L’umanità muore, non solo a Gaza, anche dietro alla tastiera di uno smartphone.

Molti post hanno riportato la notizia dell’arresto di Greta Thunberg arrestata dai saldati israeliani nell’ambito del blocco della missione umanitaria della Global Sumud Flotilla, e delle successive torture da lei subite nella prigionia.

Greta non è simpatica a tutti (neanche a me, molto). L’immagine mediatica che la ha accompagnata fino dai tempi dei “Friday for future” non ha sempre convinto tutti e le iniziative studentesche da lei promosse, che hanno avuto successo tra i giovani, hanno anche coagulato critici e negazionisti del cambiamento climatico.

Di fronte all’arresto da parte dei corpi speciali dell’esercito israeliano, non bisognerebbe dimenticare che si tratta sempre una ragazza di solo 22 anni: una giovane donna che crede in quello che fa, pacifica e non violenta.

Greta nelle prigioni di Israele sarebbe stata trascinata per i capelli, picchiata, costretta a baciare una bandiera israeliana. Si sarebbe trovata oggetto di particolari attenzioni, rinchiusa in una cella infestata di cimici, lasciata senz’acqua. Un trattamento riservatole forse perché è famosa, forse perché per molti è un simbolo.

La testimonianza è di un funzionario svedese che la ha visitata, ma poi il governo israeliano si è affrettato a smentire. non sappiamo la verità, anche se l’incrocio di informazioni con quello che è accaduto ad altri attivisti sembra rendere verosimile l’accusa. Anche il team legale italiano che rappresenta la Flotilla ha confermato che i detenuti sono stati lasciati «per ore senza cibo né acqua, fino a tarda notte».

Che sia vero o no, questo non giustifica che un trattamento simile, ed anche moralmente peggiore, glielo abbiano riservano migliaia di leoni della tastiera che sono intevenuti traboccando odio sotto ogni articolo, ogni post che parla di questa vicenda.

Migliaia di commenti di questo tipo si possono leggere sui social: “Se l’è cercata”.“ Troppo poco”. “Dovevano lasciarla a Gaza”.

Personalmente mi fa ribrezzo pensare che ci sono persone che, dietro ad una tastiera, comodamente a casa loro, godono all’idea di una ragazza umiliata, percossa, costretta a strisciare perché ha avuto il coraggio di salire su una barca e affrontare mille incertezze per “aiutarli a casa loro” (come gli odiatori amano ripetere).

A scandalizzarli non sono state le torture, ma il suo coraggio, le sue idee.
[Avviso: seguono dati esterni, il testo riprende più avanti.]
-- pv_equiv track=rewrite | github.com/l1ghtspeed/Programming-Notes | Practice Problems/Daily Coding Problem/zillow7ishNumbers.py | solve
-- ===== SOURCE A (Python) =====
-- def solve(n):
--
--     ret = 0
--     bit_place = 0
--
--     while n:
--         if (n & 1):
--             ret += 7 ** bit_place
--
--         n >>= 1
--         bit_place += 1
--
--     return ret
-- ===== SOURCE B (Python) =====
-- def solve(n):
--     ret = 0
--     for c in bin(n)[2:]:
--         ret = ret * 7 + (c == '1')
--     return ret
-- ===== Notes on version B (the rewrite author's own statement) =====
-- stated objective: idiomatic
-- what changed: Horner's method folding the MSB-first binary string (ret = ret*7 + bit) replaces the LSB-first loop that sums 7**bit_place per set bit.
import Mathlib
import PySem

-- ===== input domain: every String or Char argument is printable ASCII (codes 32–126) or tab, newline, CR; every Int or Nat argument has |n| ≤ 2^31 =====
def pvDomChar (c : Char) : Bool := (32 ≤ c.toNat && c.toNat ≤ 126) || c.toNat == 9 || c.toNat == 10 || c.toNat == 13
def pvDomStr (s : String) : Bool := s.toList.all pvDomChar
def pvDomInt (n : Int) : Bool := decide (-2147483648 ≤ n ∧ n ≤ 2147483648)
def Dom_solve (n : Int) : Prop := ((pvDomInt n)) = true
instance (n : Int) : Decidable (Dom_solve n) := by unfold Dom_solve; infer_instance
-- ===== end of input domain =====

-- B evaluates n's binary digits MSB-first by Horner's rule (ret = ret*7 + bit) instead of
-- summing 7**bit_place over set bits LSB-first; objective: idiomatic. Pre_ restricts to
-- n ≥ 0, where A's while-loop terminates (on negative n Python's arithmetic shift never
-- reaches 0 and A diverges).


-- ===== PORT A =====
-- the while loop; `n & 1` on n > 0 equals PySem.Int.mod n 2 = 1, `n >>= 1` is floor division
-- by 2.  For n ≤ 0 the loop exits at n = 0 (returns ret); on n < 0 Python diverges (outside
-- Pre_), here the guard just makes the recursion total.
def solveLoop (n ret : Int) (bit_place : Nat) : Int :=
  if h : n ≤ 0 then ret
  else solveLoop (PySem.Int.floordiv n 2)
      (if PySem.Int.mod n 2 = 1 then ret + 7 ^ bit_place else ret) (bit_place + 1)
termination_by n.toNat
decreasing_by
  have h2 : PySem.Int.floordiv n 2 = n / 2 := PySem.Int.floordiv_eq_ediv_of_pos (by omega)
  rw [h2]; omega

def solve (n : Int) : Int := solveLoop n 0 0

-- ===== PORT B =====
-- bin(n)[2:] for n ≥ 0, as a list of chars MSB first (hand port of the builtin, exact on Pre_)
def binCharsAux : Nat → List Char
  | 0 => []
  | (m + 1) => binCharsAux ((m + 1) / 2) ++ [if (m + 1) % 2 = 1 then '1' else '0']
decreasing_by exact Nat.div_lt_self (Nat.succ_pos m) (by norm_num)

def solve_alt (n : Int) : Int :=
  let s : List Char := if n = 0 then ['0'] else binCharsAux n.toNat
  s.foldl (fun ret c => ret * 7 + (if c = '1' then 1 else 0)) 0

-- ===== PRECONDITION & SPEC =====
-- Pre_ excludes n < 0, on which A's while loop never terminates (arithmetic right shift of a
-- negative int never reaches 0), so A returns no value there.
def Pre_solve (n : Int) : Prop := 0 ≤ n
instance (n : Int) : Decidable (Pre_solve n) := by unfold Pre_solve; infer_instance
def pvWitness_solve : Int := 6

def Spec_solve (n : Int) (out : Int) : Prop := out = solve_alt n
instance (n : Int) (out : Int) : Decidable (Spec_solve n out) := by unfold Spec_solve; infer_instance

-- ===== CLAIM (what is proved, stated in full; the proofs are below) =====
def Claim_equal_solve : Prop := ∀ (n : Int), Dom_solve n → Pre_solve n → Spec_solve n (solve n)

-- ===== LEMMAS AND PROOFS =====

-- B's Horner value of m's binary digits
def hval (m : Nat) : Int :=
  (binCharsAux m).foldl (fun ret c => ret * 7 + (if c = '1' then 1 else 0)) 0

lemma hval_succ (m : Nat) :
    hval (m + 1) = 7 * hval ((m + 1) / 2) + ((m + 1) % 2 : Nat) := by
  unfold hval
  rw [binCharsAux, List.foldl_append]
  simp only [List.foldl_cons, List.foldl_nil]
  rcases Nat.mod_two_eq_zero_or_one (m + 1) with h | h <;> simp [h] <;> ring

lemma loop_eq (m : Nat) : ∀ ret bp, solveLoop (m : Int) ret bp = ret + 7 ^ bp * hval m := by
  induction m using Nat.strong_induction_on with
  | _ m ih =>
    intro ret bp
    match m with
    | 0 => rw [solveLoop]; simp [hval, binCharsAux]
    | (k + 1) =>
      rw [solveLoop]
      have hpos : ¬ ((k + 1 : Nat) : Int) ≤ 0 := by omega
      rw [dif_neg hpos]
      have hfd : PySem.Int.floordiv ((k + 1 : Nat) : Int) 2 = (((k + 1) / 2 : Nat) : Int) := by
        exact_mod_cast PySem.Int.floordiv_natCast (k + 1) 2
      have hmd : PySem.Int.mod ((k + 1 : Nat) : Int) 2 = (((k + 1) % 2 : Nat) : Int) := by
        exact_mod_cast PySem.Int.mod_natCast (k + 1) 2
      rw [hfd, hmd, ih ((k + 1) / 2) (Nat.div_lt_self (Nat.succ_pos k) (by norm_num))]
      rw [hval_succ]
      rcases Nat.mod_two_eq_zero_or_one (k + 1) with h | h <;>
        simp [h, pow_succ] <;> ring

theorem solve_eq_hval (n : Int) (h : 0 ≤ n) : solve n = hval n.toNat := by
  unfold solve
  have : (n.toNat : Int) = n := Int.toNat_of_nonneg h
  rw [← this, loop_eq]
  simp only [zero_add, pow_zero, one_mul]
  congr 1

-- ===== VERDICT (by name: the statement is the Claim_ definition above) =====
theorem solve_spec : Claim_equal_solve := by
  intro n _ hpre
  unfold Spec_solve solve_alt
  rw [solve_eq_hval n hpre]
  by_cases h0 : n = 0
  · subst h0; simp [hval, binCharsAux]
  · simp only [if_neg h0]
    rfl
-- pv_equiv track=rewrite | github.com/calvinburkholder/CSCI280-HW6-PART1 | HW6_tests.py | turnips
-- ===== SOURCE A (Python) =====
-- def turnips(q):
--     n = len(q)
--     if n == 0:
--         return 0
--     memo = [0]*(n+1)
--
--     memo[0] = 0
--     if n >= 1:
--         memo[1] = q[0]
--     if n >= 2:
--         memo[2] = q[1]
--
--     for i in range(3, n+1):
--         memo[i] = q[i-1] + max(memo[:i-2])
--
--     return max(memo)
-- ===== SOURCE B (Python) =====
-- def turnips(q):
--     n = len(q)
--     if n == 0:
--         return 0
--     if n == 1:
--         return max(0, q[0])
--     # pm = best sum using picks among memo[0..i-3]; prev2/prev1 = memo[i-2], memo[i-1]
--     pm, prev2, prev1 = 0, q[0], q[1]
--     ans = max(0, q[0], q[1])
--     for qi in q[2:]:
--         cur = qi + pm
--         pm, prev2, prev1 = max(pm, prev2), prev1, cur
--         ans = max(ans, cur)
--     return ans
-- ===== Notes on version B (the rewrite author's own statement) =====
-- stated objective: faster
-- what changed: B replaces A's per-step rescan max(memo[:i-2]) over the whole memo prefix by a running prefix maximum carried in O(1) state (pm, prev2, prev1, ans), turning the quadratic DP into a single linear pass.
import Mathlib
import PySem

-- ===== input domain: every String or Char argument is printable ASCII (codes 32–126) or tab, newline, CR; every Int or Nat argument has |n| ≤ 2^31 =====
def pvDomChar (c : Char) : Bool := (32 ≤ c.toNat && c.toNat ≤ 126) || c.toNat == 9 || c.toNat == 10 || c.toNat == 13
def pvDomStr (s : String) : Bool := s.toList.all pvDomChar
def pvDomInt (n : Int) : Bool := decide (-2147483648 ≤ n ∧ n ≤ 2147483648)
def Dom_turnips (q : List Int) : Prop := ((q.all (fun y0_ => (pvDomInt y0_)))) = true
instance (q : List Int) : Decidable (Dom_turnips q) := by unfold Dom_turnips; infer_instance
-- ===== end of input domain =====

-- B replaces A's per-step rescan max(memo[:i-2]) by a running prefix maximum in O(1) state: one linear pass.

-- ===== PORT A =====
-- Python max(xs); raises on []; every call site in A passes a nonempty list, so the [] case is unreachable.
def pymax (xs : List Int) : Int :=
  match xs with
  | [] => 0
  | a :: t => t.foldl max a

-- the loop body: memo[i] = q[i-1] + max(memo[:i-2]); q.getD (i-1) 0 is exact since 3 ≤ i ≤ n keeps i-1 in range
def stepA (q : List Int) (m : List Int) (i : Nat) : List Int :=
  m.set i (q.getD (i-1) 0 + pymax (m.take (i-2)))

def turnips (q : List Int) : Int :=
  let n := q.length
  if n = 0 then 0 else
  let memo := List.replicate (n+1) (0:Int)
  let memo := memo.set 0 0
  let memo := if 1 ≤ n then memo.set 1 (q.getD 0 0) else memo
  let memo := if 2 ≤ n then memo.set 2 (q.getD 1 0) else memo
  let memo := (List.range' 3 (n+1-3)).foldl (stepA q) memo
  pymax memo

-- ===== PORT B =====
-- state (pm, prev2, prev1, ans)
def stepB (s : Int × Int × Int × Int) (qi : Int) : Int × Int × Int × Int :=
  let cur := qi + s.1
  (max s.1 s.2.1, s.2.2.1, cur, max s.2.2.2 cur)

def turnips_alt (q : List Int) : Int :=
  match q with
  | [] => 0
  | [x] => max 0 x
  | x :: y :: rest =>
    (rest.foldl stepB (0, x, y, max (max 0 x) y)).2.2.2

-- ===== PRECONDITION & SPEC =====
def Spec_turnips (q : List Int) (out : Int) : Prop := out = turnips_alt q
instance (q : List Int) (out : Int) : Decidable (Spec_turnips q out) := by unfold Spec_turnips; infer_instance

-- ===== CLAIM (what is proved, stated in full; the proofs are below) =====
def Claim_equal_turnips : Prop := ∀ (q : List Int), Dom_turnips q → Spec_turnips q (turnips q)

-- ===== LEMMAS AND PROOFS =====

-- append-based reformulation of A's memo construction
def buildC : List Int → List Int → List Int
  | p, [] => p
  | p, a :: r => buildC (p ++ [a + pymax (p.take (p.length - 2))]) r

theorem pymax_append (l : List Int) (y : Int) (h : l ≠ []) :
    pymax (l ++ [y]) = max (pymax l) y := by
  cases l with
  | nil => exact absurd rfl h
  | cons a t => simp [pymax, List.foldl_append]

theorem take_set_succ (m : List Int) (i : Nat) (v : Int) (h : i < m.length) :
    (m.set i v).take (i+1) = m.take i ++ [v] := by
  rw [List.set_eq_take_append_cons_drop, if_pos h, List.take_append]
  simp [List.length_take, Nat.min_eq_left (le_of_lt h)]

-- A's set-based loop, started at index i on a memo of length i+k, equals buildC on the prefix
theorem loopA_eq_buildC (q : List Int) :
    ∀ (k i : Nat) (m : List Int), 3 ≤ i → m.length = i + k → k = q.length + 1 - i →
      i ≤ q.length + 1 →
      (List.range' i k).foldl (stepA q) m = buildC (m.take i) (q.drop (i-1)) := by
  intro k
  induction k with
  | zero =>
    intro i m h3 hlen hk hle
    have hd : q.drop (i-1) = [] := List.drop_eq_nil_of_le (by omega)
    have ht : m.take i = m := List.take_of_length_le (by omega)
    simp [hd, ht, buildC]
  | succ k ih =>
    intro i m h3 hlen hk hle
    obtain ⟨j, rfl⟩ : ∃ j, i = j + 3 := ⟨i - 3, by omega⟩
    have hiq : j + 2 < q.length := by omega
    rw [List.range'_succ, List.foldl_cons,
        ih (j+3+1) (stepA q m (j+3)) (by omega) (by simp [stepA]; omega) (by omega) (by omega)]
    have hset : (stepA q m (j+3)).take (j+3+1)
        = m.take (j+3) ++ [q.getD (j+3-1) 0 + pymax (m.take (j+3-2))] := by
      unfold stepA
      exact take_set_succ m (j+3) _ (by omega)
    have hdrop : q.drop (j+3-1) = q[j+2] :: q.drop (j+3) := by
      have h := List.drop_eq_getElem_cons hiq
      simp only [show j+2+1 = j+3 from rfl] at h
      exact h
    rw [hset, hdrop]
    show buildC (m.take (j+3) ++ [_]) (q.drop (j+3)) = _
    rw [buildC]
    have hplen : (m.take (j+3)).length = j + 3 := by
      simp [List.length_take]; omega
    rw [hplen]
    have htk : (m.take (j+3)).take (j+3-2) = m.take (j+3-2) := by
      rw [List.take_take]; congr 1; omega
    have hval : q.getD (j+3-1) 0 = q[j+2] := by
      simp only [show j+3-1 = j+2 from by omega]
      exact List.getD_eq_getElem q 0 hiq
    rw [htk, hval]

-- B's fold computes the running max of buildC's list
theorem foldB_eq_buildC :
    ∀ (r p₀ : List Int) (u v : Int), p₀ ≠ [] →
      (r.foldl stepB (pymax p₀, u, v, pymax (p₀ ++ [u, v]))).2.2.2
        = pymax (buildC (p₀ ++ [u, v]) r) := by
  intro r
  induction r with
  | nil => intro p₀ u v h; simp [buildC]
  | cons a r ih =>
    intro p₀ u v h
    have h1 : pymax (p₀ ++ [u]) = max (pymax p₀) u := pymax_append p₀ u h
    have h2 : pymax (p₀ ++ [u, v, a + pymax p₀])
        = max (pymax (p₀ ++ [u, v])) (a + pymax p₀) := by
      have h := pymax_append (p₀ ++ [u, v]) (a + pymax p₀) (by simp)
      simp only [List.append_assoc, List.cons_append, List.nil_append] at h
      exact h
    have hstep : stepB (pymax p₀, u, v, pymax (p₀ ++ [u, v])) a
        = (pymax (p₀ ++ [u]), v, a + pymax p₀, pymax ((p₀ ++ [u]) ++ [v, a + pymax p₀])) := by
      simp [stepB, h1, h2]
    rw [List.foldl_cons, hstep, ih (p₀ ++ [u]) v (a + pymax p₀) (by simp)]
    show _ = pymax (buildC (p₀ ++ [u, v]) (a :: r))
    rw [buildC]
    have hlen : (p₀ ++ [u, v]).length - 2 = p₀.length := by simp
    have htake : (p₀ ++ [u, v]).take ((p₀ ++ [u, v]).length - 2) = p₀ := by
      rw [hlen]; exact List.take_left
    rw [htake]
    congr 1
    simp

-- ===== VERDICT (by name: the statement is the Claim_ definition above) =====
theorem turnips_spec : Claim_equal_turnips := by
  intro q _
  unfold Spec_turnips
  match q with
  | [] => rfl
  | [x] =>
    simp [turnips, turnips_alt, pymax]
  | x :: y :: rest =>
    have hn : (x :: y :: rest).length = rest.length + 2 := by simp
    unfold turnips
    simp only [hn]
    rw [if_neg (by omega : ¬ (rest.length + 2 = 0)), if_pos (by omega), if_pos (by omega)]
    have hm : ((((List.replicate (rest.length + 2 + 1) (0:Int)).set 0 0).set 1
          ((x :: y :: rest).getD 0 0)).set 2 ((x :: y :: rest).getD 1 0))
        = 0 :: x :: y :: List.replicate rest.length 0 := by
      simp [List.replicate_succ, List.set]
    rw [hm]
    rw [loopA_eq_buildC (x :: y :: rest) (rest.length + 2 + 1 - 3) 3
      (0 :: x :: y :: List.replicate rest.length 0) (by omega) (by simp; omega)
      (by simp) (by simp)]
    have ht3 : (0 :: x :: y :: List.replicate rest.length (0:Int)).take 3 = [0, x, y] := by
      simp
    have hd2 : (x :: y :: rest).drop 2 = rest := by simp
    rw [ht3]
    norm_num [hd2]
    have hB := foldB_eq_buildC rest [0] x y (by simp)
    have hinit : pymax ([(0:Int)] ++ [x, y]) = max (max 0 x) y := by
      simp [pymax]
    have hp0 : pymax [(0:Int)] = 0 := rfl
    rw [hinit, hp0] at hB
    show pymax (buildC ([0] ++ [x, y]) rest) = turnips_alt (x :: y :: rest)
    rw [← hB]
    rfl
Non le perdonano di aver provato a fare qualcosa realmente, perché questo “qualcosa” è così lontano da loro che oscura ai loro occhi il fatto che si tratta di una giovane ragazza che ci ha provato, senza armi ne violenza a dare seguito alle sue idee.

È questa la rabbia cieca di persone che non hanno lasciato la poltrona di casa, ma desiderano punirla due volte, prima con la violenza del carcere (o forse anche peggio nelle loro malate fantasie) e poi con quella delle loro parole.

Quando non si riconosce che dietro l’immagine di Greta c’è una giovane donna come la nostra sorella, la nostra figlia, si perde la propria umanità. La violenza delle parole si avvicina molto a quella vera. Magari non è proprio la stessa cosa, ma la sostiene, la giustifica moralmente. Così si dimentica di essere umani e come Primo Levi ci si chiede “se questo è un uomo”.